• Material provided:
-- pv_equiv track=rewrite | github.com/PatzEdi/AndroidSecretary | src/flask_backend.py | remove_messages
-- ===== SOURCE A (Python) =====
-- def remove_messages(sender_number, chat_log):
--     """
--     Remove messages sent by the sender from the chat log.
--
--     Args:
--         sender_number (str): The sender's phone number.
--         chat_log (list): Chat log containing messages.
--
--     Returns:
--         list: Updated chat log with sender's messages removed.
--     """
--     i = 0
--     while i < len(chat_log):
--         if chat_log[i].find(sender_number) == 0:
--             chat_log.pop(i)
--             chat_log.pop(i)
--             continue # We skip the increment of i, as we have removed two elements from the list.
--         i += 2
--     return chat_log
-- ===== SOURCE B (Python) =====
-- def remove_messages(sender_number, chat_log):
--     """
--     Remove messages sent by the sender from the chat log.
--
--     Single left-to-right pass: walk the log two entries (header, message) at a
--     time and keep only the pairs whose header does not start with the sender's
--     number, then write the kept entries back into chat_log.
--     """
--     kept = []
--     n = len(chat_log)
--     i = 0
--     while i < n:
--         if not chat_log[i].startswith(sender_number):
--             kept += chat_log[i:i+2]
--         i += 2
--     chat_log[:] = kept
--     return chat_log
-- ===== Notes on version B (the rewrite author's own statement) =====
-- stated objective: alternative
-- what changed: A scans with an index and pops each matching (header, message) pair out of the list in place, re-testing the element that slides into the gap; B makes one pass over the pairs, collecting the kept ones into a new list and writing it back.
import Mathlib
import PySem

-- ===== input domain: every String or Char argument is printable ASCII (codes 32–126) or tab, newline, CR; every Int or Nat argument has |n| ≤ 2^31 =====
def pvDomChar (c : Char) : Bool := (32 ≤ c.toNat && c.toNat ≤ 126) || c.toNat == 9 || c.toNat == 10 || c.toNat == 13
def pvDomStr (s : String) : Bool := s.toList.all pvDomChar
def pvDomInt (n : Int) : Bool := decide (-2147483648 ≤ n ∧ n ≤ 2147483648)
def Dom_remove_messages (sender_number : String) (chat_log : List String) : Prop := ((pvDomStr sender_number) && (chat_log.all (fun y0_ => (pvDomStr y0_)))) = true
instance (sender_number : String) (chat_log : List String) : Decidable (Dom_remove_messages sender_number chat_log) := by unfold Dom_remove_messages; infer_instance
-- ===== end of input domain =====

-- B collects the kept (header, message) pairs into a new list in a single pass instead
-- of popping matching pairs out of the list in place; equivalence is about the RETURN
-- value (Python A and Python B both also mutate chat_log in place).

-- ===== PORT A =====
-- A's while-loop: state (i, log); on a matching header pop(i) twice, else i += 2.
def removeLoopA (s : String) (i : Nat) (log : List String) : List String :=
  if h : i < log.length then
    if PySem.Str.find (log[i]'h) s = 0 then
      match h1 : PySem.List.pop? log (i : Int) with
      | some (_, l1) =>
        match h2 : PySem.List.pop? l1 (i : Int) with
        | some (_, l2) => removeLoopA s i l2
        | none => l1      -- Python raises IndexError here (excluded by Pre_)
      | none => log       -- unreachable: i < len log
    else removeLoopA s (i + 2) log
  else log
termination_by log.length - i
decreasing_by
  · have e1 := PySem.List.length_of_pop?_eq_some _ h1
    have e2 := PySem.List.length_of_pop?_eq_some _ h2
    simp only [] at e1 e2
    omega
  · omega

def remove_messages (sender_number : String) (chat_log : List String) : List String :=
  removeLoopA sender_number 0 chat_log

-- ===== PORT B =====
-- B's while-loop: walk i by 2 over the fixed log, appending each kept pair slice.
def removeLoopB (s : String) (log : List String) (i : Nat) (kept : List String) : List String :=
  if h : i < log.length then
    let kept' :=
      if PySem.Str.startswith (log[i]'h) s then kept
      else kept ++ PySem.List.slice log (some (i : Int)) (some ((i : Int) + 2))
    removeLoopB s log (i + 2) kept'
  else kept
termination_by log.length - i

def remove_messages_alt (sender_number : String) (chat_log : List String) : List String :=
  removeLoopB sender_number chat_log 0 []

-- ===== PRECONDITION & SPEC =====
-- Pre_ excludes exactly the inputs where A raises IndexError: an odd-length log whose
-- last (unpaired) entry starts with sender_number (the second pop(i) fails there).
def Pre_remove_messages (sender_number : String) (chat_log : List String) : Prop :=
  chat_log.length % 2 = 1 →
    (chat_log.getLast?.all (fun x => !PySem.Str.startswith x sender_number)) = true
instance (sender_number : String) (chat_log : List String) : Decidable (Pre_remove_messages sender_number chat_log) := by unfold Pre_remove_messages; infer_instance

def pvWitness_remove_messages : String × List String := ("5", ["5a", "hi", "ab", "cd"])

def Spec_remove_messages (sender_number : String) (chat_log : List String) (out : List String) : Prop := out = remove_messages_alt sender_number chat_log
instance (sender_number : String) (chat_log : List String) (out : List String) : Decidable (Spec_remove_messages sender_number chat_log out) := by unfold Spec_remove_messages; infer_instance

-- ===== CLAIM (what is proved, stated in full; the proofs are below) =====
def Claim_equal_remove_messages : Prop := ∀ (sender_number : String) (chat_log : List String), Dom_remove_messages sender_number chat_log → Pre_remove_messages sender_number chat_log → Spec_remove_messages sender_number chat_log (remove_messages sender_number chat_log)


-- ===== LEMMAS AND PROOFS =====

-- h.find(s) == 0 is exactly h.startswith(s)
theorem find_zero_iff_startswith (h s : String) :
    PySem.Str.find h s = 0 ↔ PySem.Str.startswith h s = true := by
  simp only [PySem.Str.find_eq, PySem.Str.startswith_eq, PySem.Chars.startswith_iff]
  constructor
  · intro h0
    have hs := PySem.Chars.find_spec (s := h.toList) (sub := s.toList) (by rw [h0])
    rw [h0] at hs
    simpa using hs.1
  · intro hp
    have hnn : 0 ≤ PySem.Chars.find h.toList s.toList := by
      rw [PySem.Chars.find_nonneg_iff]
      exact hp.isInfix
    have hs := PySem.Chars.find_spec hnn
    by_contra hne
    exact hs.2 0 (by omega) (by simpa using hp)

-- reference function for A: process the log two entries at a time (A's find-test)
def pairsF (s : String) : List String → List String
  | [] => []
  | [h] => [h]
  | h :: m :: t => if PySem.Str.find h s = 0 then pairsF s t else h :: m :: pairsF s t

-- reference function for B: same pairs walk with B's startswith-test (a matching
-- dangling last entry is skipped, where A raises)
def pairsB (s : String) : List String → List String
  | [] => []
  | [h] => if PySem.Str.startswith h s then [] else [h]
  | h :: m :: t => if PySem.Str.startswith h s then pairsB s t else h :: m :: pairsB s t

-- A's loop computes pairsF on the unprocessed suffix (when it does not raise)
theorem loopA_eq (s : String) (rest pre : List String)
    (H : rest.length % 2 = 1 → ∀ x, rest.getLast? = some x → PySem.Str.find x s ≠ 0) :
    removeLoopA s pre.length (pre ++ rest) = pre ++ pairsF s rest := by
  match rest with
  | [] =>
    rw [removeLoopA.eq_def]
    simp [pairsF]
  | [h] =>
    have hi : pre.length < (pre ++ [h]).length := by simp
    have hget : (pre ++ [h])[pre.length]'hi = h := by
      rw [List.getElem_append_right le_rfl]
      simp
    have hfind : ¬ PySem.Str.find h s = 0 := H (by simp) h (by simp)
    rw [removeLoopA.eq_def, dif_pos hi, hget, if_neg hfind, removeLoopA.eq_def]
    simp [pairsF]
  | h :: m :: t =>
    have H' : t.length % 2 = 1 → ∀ x, t.getLast? = some x → PySem.Str.find x s ≠ 0 := by
      intro ho x hx
      apply H
      · simp only [List.length_cons]
        omega
      · have hne : t ≠ [] := by
          intro he
          rw [he] at ho
          simp at ho
        obtain ⟨y, t', rfl⟩ := List.exists_cons_of_ne_nil hne
        rw [List.getLast?_cons_cons, List.getLast?_cons_cons]
        exact hx
    have hi : pre.length < (pre ++ h :: m :: t).length := by simp
    have hget : (pre ++ h :: m :: t)[pre.length]'hi = h := by
      rw [List.getElem_append_right le_rfl]
      simp
    rw [removeLoopA.eq_def, dif_pos hi, hget]
    by_cases hf : PySem.Str.find h s = 0
    · rw [if_pos hf]
      have h1 : PySem.List.pop? (pre ++ h :: m :: t) (pre.length : Int) =
          some (h, pre ++ m :: t) := by
        rw [PySem.List.pop?_natCast _ _ hi, hget]
        rw [List.eraseIdx_append_of_length_le le_rfl]
        simp
      have hi2 : pre.length < (pre ++ m :: t).length := by simp
      have h2 : PySem.List.pop? (pre ++ m :: t) (pre.length : Int) =
          some (m, pre ++ t) := by
        rw [PySem.List.pop?_natCast _ _ hi2]
        rw [List.getElem_append_right le_rfl, List.eraseIdx_append_of_length_le le_rfl]
        simp
      split
      · rename_i fst l1 heq
        rw [h1] at heq
        obtain ⟨h3, h4⟩ : h = fst ∧ pre ++ m :: t = l1 := by simpa using heq
        subst h3; subst h4
        split
        · rename_i fst2 l2 heq2
          rw [h2] at heq2
          obtain ⟨h5, h6⟩ : m = fst2 ∧ pre ++ t = l2 := by simpa using heq2
          subst h5; subst h6
          rw [loopA_eq s t pre H']
          rw [show pairsF s (h :: m :: t) = pairsF s t from by rw [pairsF, if_pos hf]]
        · rename_i heq2
          rw [h2] at heq2
          simp at heq2
      · rename_i heq
        rw [h1] at heq
        simp at heq
    · rw [if_neg hf]
      have e1 : pre ++ h :: m :: t = (pre ++ [h, m]) ++ t := by simp
      have e2 : pre.length + 2 = (pre ++ [h, m]).length := by simp
      rw [e1, e2, loopA_eq s t (pre ++ [h, m]) H']
      rw [show pairsF s (h :: m :: t) = h :: m :: pairsF s t from by rw [pairsF, if_neg hf]]
      simp
termination_by rest.length

-- B's loop computes pairsB on the suffix from i
theorem loopB_eq (s : String) (log kept : List String) (i : Nat) :
    removeLoopB s log i kept = kept ++ pairsB s (log.drop i) := by
  rw [removeLoopB.eq_def]
  by_cases h : i < log.length
  · rw [dif_pos h]
    have hd : log.drop i = log[i] :: log.drop (i + 1) := List.drop_eq_getElem_cons h
    have hrec := loopB_eq s log
      (if PySem.Str.startswith (log[i]'h) s then kept
       else kept ++ PySem.List.slice log (some (i : Int)) (some ((i : Int) + 2))) (i + 2)
    simp only at hrec ⊢
    rw [hrec]
    have hslice : PySem.List.slice log (some (i : Int)) (some ((i : Int) + 2)) =
        (log.drop i).take 2 := by
      have := PySem.List.slice_natCast_add log i 2
      simpa using this
    by_cases hs : PySem.Str.startswith (log[i]'h) s
    · rw [if_pos hs]
      by_cases h2 : i + 1 < log.length
      · have hd2 : log.drop (i + 1) = log[i + 1] :: log.drop (i + 2) :=
          List.drop_eq_getElem_cons h2
        rw [hd, hd2, pairsB]
        rw [if_pos hs]
      · have hd2 : log.drop (i + 1) = [] := List.drop_eq_nil_of_le (by omega)
        have hd3 : log.drop (i + 2) = [] := List.drop_eq_nil_of_le (by omega)
        rw [hd, hd2, hd3]
        simp only [pairsB]
        rw [if_pos hs]
    · rw [if_neg hs, hslice]
      by_cases h2 : i + 1 < log.length
      · have hd2 : log.drop (i + 1) = log[i + 1] :: log.drop (i + 2) :=
          List.drop_eq_getElem_cons h2
        have ht : List.take 2 (List.drop i log) = [log[i], log[i + 1]] := by
          rw [hd, hd2]
          simp only [List.take_succ_cons, List.take_zero]
        rw [ht, hd, hd2, pairsB, if_neg hs]
        simp
      · have hd2 : log.drop (i + 1) = [] := List.drop_eq_nil_of_le (by omega)
        have hd3 : log.drop (i + 2) = [] := List.drop_eq_nil_of_le (by omega)
        rw [hd, hd2, hd3]
        simp only [pairsB]
        rw [if_neg hs]
        simp
  · rw [dif_neg h]
    rw [List.drop_eq_nil_of_le (by omega)]
    simp [pairsB]
termination_by log.length - i

-- under Pre_ (no matching dangling last entry) the two pairs walks agree
theorem pairsF_eq_pairsB (s : String) (rest : List String)
    (H : rest.length % 2 = 1 → ∀ x, rest.getLast? = some x →
      PySem.Str.startswith x s = false) :
    pairsF s rest = pairsB s rest := by
  match rest with
  | [] => rfl
  | [h] =>
    have hs : PySem.Str.startswith h s = false := H (by simp) h (by simp)
    rw [pairsF, pairsB, hs]
    simp
  | h :: m :: t =>
    have H' : t.length % 2 = 1 → ∀ x, t.getLast? = some x →
        PySem.Str.startswith x s = false := by
      intro ho x hx
      apply H
      · simp only [List.length_cons]
        omega
      · have hne : t ≠ [] := by
          intro he
          rw [he] at ho
          simp at ho
        obtain ⟨y, t', rfl⟩ := List.exists_cons_of_ne_nil hne
        rw [List.getLast?_cons_cons, List.getLast?_cons_cons]
        exact hx
    have hiff : (PySem.Str.find h s = 0) ↔ (PySem.Str.startswith h s = true) :=
      find_zero_iff_startswith h s
    rw [pairsF, pairsB, pairsF_eq_pairsB s t H']
    by_cases hs : PySem.Str.startswith h s
    · rw [if_pos hs, if_pos (hiff.mpr hs)]
    · rw [if_neg hs, if_neg (fun hf => hs (hiff.mp hf))]
termination_by rest.length

-- ===== VERDICT =====
theorem remove_messages_spec : Claim_equal_remove_messages := by
  intro s log _hdom hpre
  unfold Spec_remove_messages remove_messages remove_messages_alt
  have Hsw : log.length % 2 = 1 → ∀ x, log.getLast? = some x →
      PySem.Str.startswith x s = false := by
    intro ho x hx
    have := hpre ho
    rw [hx] at this
    simpa using this
  have Hf : log.length % 2 = 1 → ∀ x, log.getLast? = some x →
      PySem.Str.find x s ≠ 0 := by
    intro ho x hx hf
    have := Hsw ho x hx
    rw [(find_zero_iff_startswith x s).mp hf] at this
    exact absurd this (by simp)
  have ha := loopA_eq s log [] Hf
  simp only [List.nil_append, List.length_nil] at ha
  rw [ha, loopB_eq]
  simp [pairsF_eq_pairsB s log Hsw]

• Aim of the task:
Given the data above, transcribe exactly the lines from the one containing "rw [show pairsF s (h :: m :: t) = pairsF" down to the one containing "have e2 : pre.length", and no others.

• Answer:
          rw [show pairsF s (h :: m :: t) = pairsF s t from by rw [pairsF, if_pos hf]]
        · rename_i heq2
          rw [h2] at heq2
          simp at heq2
      · rename_i heq
        rw [h1] at heq
        simp at heq
    · rw [if_neg hf]
      have e1 : pre ++ h :: m :: t = (pre ++ [h, m]) ++ t := by simp
      have e2 : pre.length + 2 = (pre ++ [h, m]).length := by simp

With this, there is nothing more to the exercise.